The MPHA has no information on 35 other families that either were no longer eligible, evicted, or left without giving any indication of where they were relocating.

Boyd added that 373 families “were offered an opportunity to return [to public housing]. Only 37 elected to return to the new Heritage Park; 20 are African American, 14 are Southeast Asian, and three are Caucasian.” Three other single households, two Blacks and one Asian, moved into Heritage Commons, MPHA’s senior resident complex, according to Boyd.

However, a 2002 study by University of Minnesota researcher Edward Goetz reported that although the relocation helped many families move to other neighborhoods, overall it didn’t help the families improve their financial situations.

“The [relocation] policy has not adequately taken into consideration the value of the human connections that people have in the communities where public housing is located,” said local human rights attorney Peter Brown. He agrees with Gardner that public housing residents are “the forgotten people” in our society.

“They are the people that are moved about like so many jigsaw puzzles,” Brown added. “Their voices were not heard.
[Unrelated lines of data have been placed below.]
-- pv_equiv track=rewrite | github.com/cparrapa/micropythonlibs | code examples/games/oled_tetris.py | rotate_all
-- ===== SOURCE A (Python) =====
-- def rotate_all(shape):
--     rotations = [shape]
--     for _ in range(3):
--         shape = [(-y, x) for x, y in shape]
--         min_x = min(x for x, y in shape)
--         min_y = min(y for x, y in shape)
--         norm = [(x - min_x, y - min_y) for x, y in shape]
--         rotations.append(norm)
--     return rotations
-- ===== SOURCE B (Python) =====
-- def rotate_all(shape):
--     # Bounding-box method: compute min/max of x and y of the ORIGINAL shape once,
--     # then each normalized rotation is a single closed-form map (no per-rotation
--     # rotated intermediate list, no per-rotation min scans).
--     min_x = min(x for x, y in shape)
--     max_x = max(x for x, y in shape)
--     min_y = min(y for x, y in shape)
--     max_y = max(y for x, y in shape)
--     return [shape,
--             [(max_y - y, x - min_x) for x, y in shape],
--             [(max_x - x, max_y - y) for x, y in shape],
--             [(y - min_y, max_x - x) for x, y in shape]]
-- ===== Notes on version B (the rewrite author's own statement) =====
-- stated objective: alternative
-- what changed: Replaces the iterative rotate-then-normalize accumulator loop with a bounding-box method: compute min/max of x and y of the original shape once, then produce each normalized rotation directly by a single closed-form map (e.g. 90deg point is (max_y - y, x - min_x)), with no intermediate rotated lists and no per-rotation min scans.
-- outside the precondition, e.g. on rotate_all([]): A raises ValueError, B raises ValueError
import Mathlib
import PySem

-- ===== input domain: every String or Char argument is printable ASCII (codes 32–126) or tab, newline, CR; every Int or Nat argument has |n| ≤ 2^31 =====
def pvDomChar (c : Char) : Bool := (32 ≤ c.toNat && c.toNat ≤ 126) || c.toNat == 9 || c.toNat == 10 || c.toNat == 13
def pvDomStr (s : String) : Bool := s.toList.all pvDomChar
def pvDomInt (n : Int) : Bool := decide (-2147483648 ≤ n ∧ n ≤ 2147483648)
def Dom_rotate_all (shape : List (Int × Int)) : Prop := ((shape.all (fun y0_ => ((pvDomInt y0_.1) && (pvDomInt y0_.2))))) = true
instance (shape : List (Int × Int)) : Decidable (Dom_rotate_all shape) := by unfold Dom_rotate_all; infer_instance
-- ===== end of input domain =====

-- B replaces A's iterative rotate-then-normalize accumulator loop by the bounding-box
-- method: min/max of x and y of the original shape are computed once, and each
-- normalized rotation is emitted by one closed-form map (objective: alternative).

-- ===== PORT A =====
-- one iteration of A's loop body: rotate the working shape, normalize, append
def rotate_all_step (st : List (Int × Int) × List (List (Int × Int))) (_i : Int) :
    List (Int × Int) × List (List (Int × Int)) :=
  let s := st.1.map (fun p => (-p.2, p.1))
  let min_x := (PySem.List.min? (s.map (fun p => p.1)) (fun v => v)).getD 0  -- Pre_ excludes the empty shape (Python min raises there)
  let min_y := (PySem.List.min? (s.map (fun p => p.2)) (fun v => v)).getD 0
  let norm := s.map (fun p => (p.1 - min_x, p.2 - min_y))
  (s, st.2 ++ [norm])

def rotate_all (shape : List (Int × Int)) : List (List (Int × Int)) :=
  ((PySem.List.pyRange 0 3 1).foldl rotate_all_step (shape, [shape])).2

-- ===== PORT B =====
def rotate_all_alt (shape : List (Int × Int)) : List (List (Int × Int)) :=
  let min_x := (PySem.List.min? (shape.map (fun p => p.1)) (fun v => v)).getD 0  -- Pre_ excludes the empty shape
  let max_x := (PySem.List.max? (shape.map (fun p => p.1)) (fun v => v)).getD 0
  let min_y := (PySem.List.min? (shape.map (fun p => p.2)) (fun v => v)).getD 0
  let max_y := (PySem.List.max? (shape.map (fun p => p.2)) (fun v => v)).getD 0
  [shape,
   shape.map (fun p => (max_y - p.2, p.1 - min_x)),
   shape.map (fun p => (max_x - p.1, max_y - p.2)),
   shape.map (fun p => (p.2 - min_y, max_x - p.1))]

-- ===== PRECONDITION & SPEC =====
-- Pre_ excludes only the empty shape, on which Python's min/max (in both A and B) raise ValueError.
def Pre_rotate_all (shape : List (Int × Int)) : Prop := shape ≠ []
instance (shape : List (Int × Int)) : Decidable (Pre_rotate_all shape) := by unfold Pre_rotate_all; infer_instance
def pvWitness_rotate_all : (List (Int × Int)) := [(0, 0), (1, 0), (1, 1)]
def Spec_rotate_all (shape : List (Int × Int)) (out : List (List (Int × Int))) : Prop := out = rotate_all_alt shape
instance (shape : List (Int × Int)) (out : List (List (Int × Int))) : Decidable (Spec_rotate_all shape out) := by unfold Spec_rotate_all; infer_instance

-- ===== CLAIM (what is proved, stated in full; the proofs are below) =====
def Claim_equal_rotate_all : Prop := ∀ (shape : List (Int × Int)), Dom_rotate_all shape → Pre_rotate_all shape → Spec_rotate_all shape (rotate_all shape)

-- ===== LEMMAS AND PROOFS =====

theorem foldl_min_neg (l : List Int) (a : Int) :
    (l.map Neg.neg).foldl min (-a) = -(l.foldl max a) := by
  induction l generalizing a with
  | nil => rfl
  | cons b t ih =>
    simp only [List.map_cons, List.foldl_cons]
    have h : min (-a) (-b) = -(max a b) := by omega
    rw [h, ih]

-- min of the negation of a projection over a nonempty list is the negation of its max
theorem min_neg_eq_neg_max (f : (Int × Int) → Int) (q : Int × Int) (t : List (Int × Int)) :
    (PySem.List.min? ((q :: t).map (fun p => -(f p))) (fun v => v)).getD 0
      = -((PySem.List.max? ((q :: t).map f) (fun v => v)).getD 0) := by
  have h1 : (q :: t).map (fun p => -(f p)) = (-(f q)) :: ((t.map f).map Neg.neg) := by
    simp [List.map_map, Function.comp]
  have h2 : (q :: t).map f = (f q) :: (t.map f) := by simp
  rw [h1, h2, PySem.List.min?_id_cons, PySem.List.max?_id_cons]
  simpa [List.map_map] using foldl_min_neg (t.map f) (f q)

-- ===== VERDICT (by name: the statement is the Claim_ definition above) =====
theorem rotate_all_spec : Claim_equal_rotate_all := by
  intro shape _ hne
  show rotate_all shape = rotate_all_alt shape
  obtain ⟨q, t, rfl⟩ : ∃ q t, shape = q :: t := by
    cases shape with
    | nil => exact absurd rfl hne
    | cons q t => exact ⟨q, t, rfl⟩
  have hr : PySem.List.pyRange 0 3 1 = [0, 1, 2] := by decide
  simp only [rotate_all, hr, List.foldl, rotate_all_step, rotate_all_alt, List.map_map,
    Function.comp_def]
  simp only [neg_neg]
  rw [min_neg_eq_neg_max (fun p => p.2) q t, min_neg_eq_neg_max (fun p => p.1) q t]
  simp only [List.cons_append, List.nil_append]
  refine congrArg₂ List.cons rfl (congrArg₂ List.cons ?_ (congrArg₂ List.cons ?_
    (congrArg₂ List.cons ?_ rfl))) <;>
  · refine congrFun (congrArg List.map (funext fun p => ?_)) _
    rw [Prod.mk.injEq]
    constructor <;> ring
The lives of the displaced tenants were not valued, were not seen, and the value of the existence of their community was invisible.”

“Every family [affected by the Hollman Decree] had an opportunity and was invited to move back,” Boyd argued. “But because of time, only 37 chose to move back, plus three additional persons moved into our senior development.”

Across Minnesota, 36,000 low-income people live in public housing in 210 communities; this includes 12,000 children. Most households in Minnesota public housing (around 59 percent) are White, with 30.5 percent Black, 8.8 percent Asian, 2.4 percent Latino, 1.8 percent Native American, and all others making up less than one percent.

The largest concentration of public housing units can be found in the seven-county Twin Cities area: Hennepin, Dakota, Ramsey, Carver, Washington, Anoka and Scott Counties. Due to HUD budget cuts –a statewide loss of nearly $13 million from 2002 to 2007 –the public housing crisis is real in Minnesota, says Minnesota Housing Partnership (MHP) Research and Outreach Coordinator Leigh Rosenberg.

“Most households in public housing are extremely low-income, with an average income of slightly over $12,000 [annually],” she points out. “Sixty-five percent of people in public housing either are elderly, disabled or both. We are talking about people who are not likely to earn money in the workforce anyway. We really see this as a safety-net type of housing.”

According to an MHP public housing report released in May, public housing residents, one-third of whom are children, are frequently at risk for homelessness, and over 92 percent of housing authorities statewide have a waiting list.

The public housing crisis isn’t just situated in the state’s largest urban areas of Minneapolis, St. Paul and Duluth, Rosenberg pointed out. “This is not in any way just in urban areas, but it is across the state.”

Finally, the public housing crisis is a human rights issue. Housing is not a commodity, but a right, Gardner said. “It is a fundamental necessity to really living a productive life.”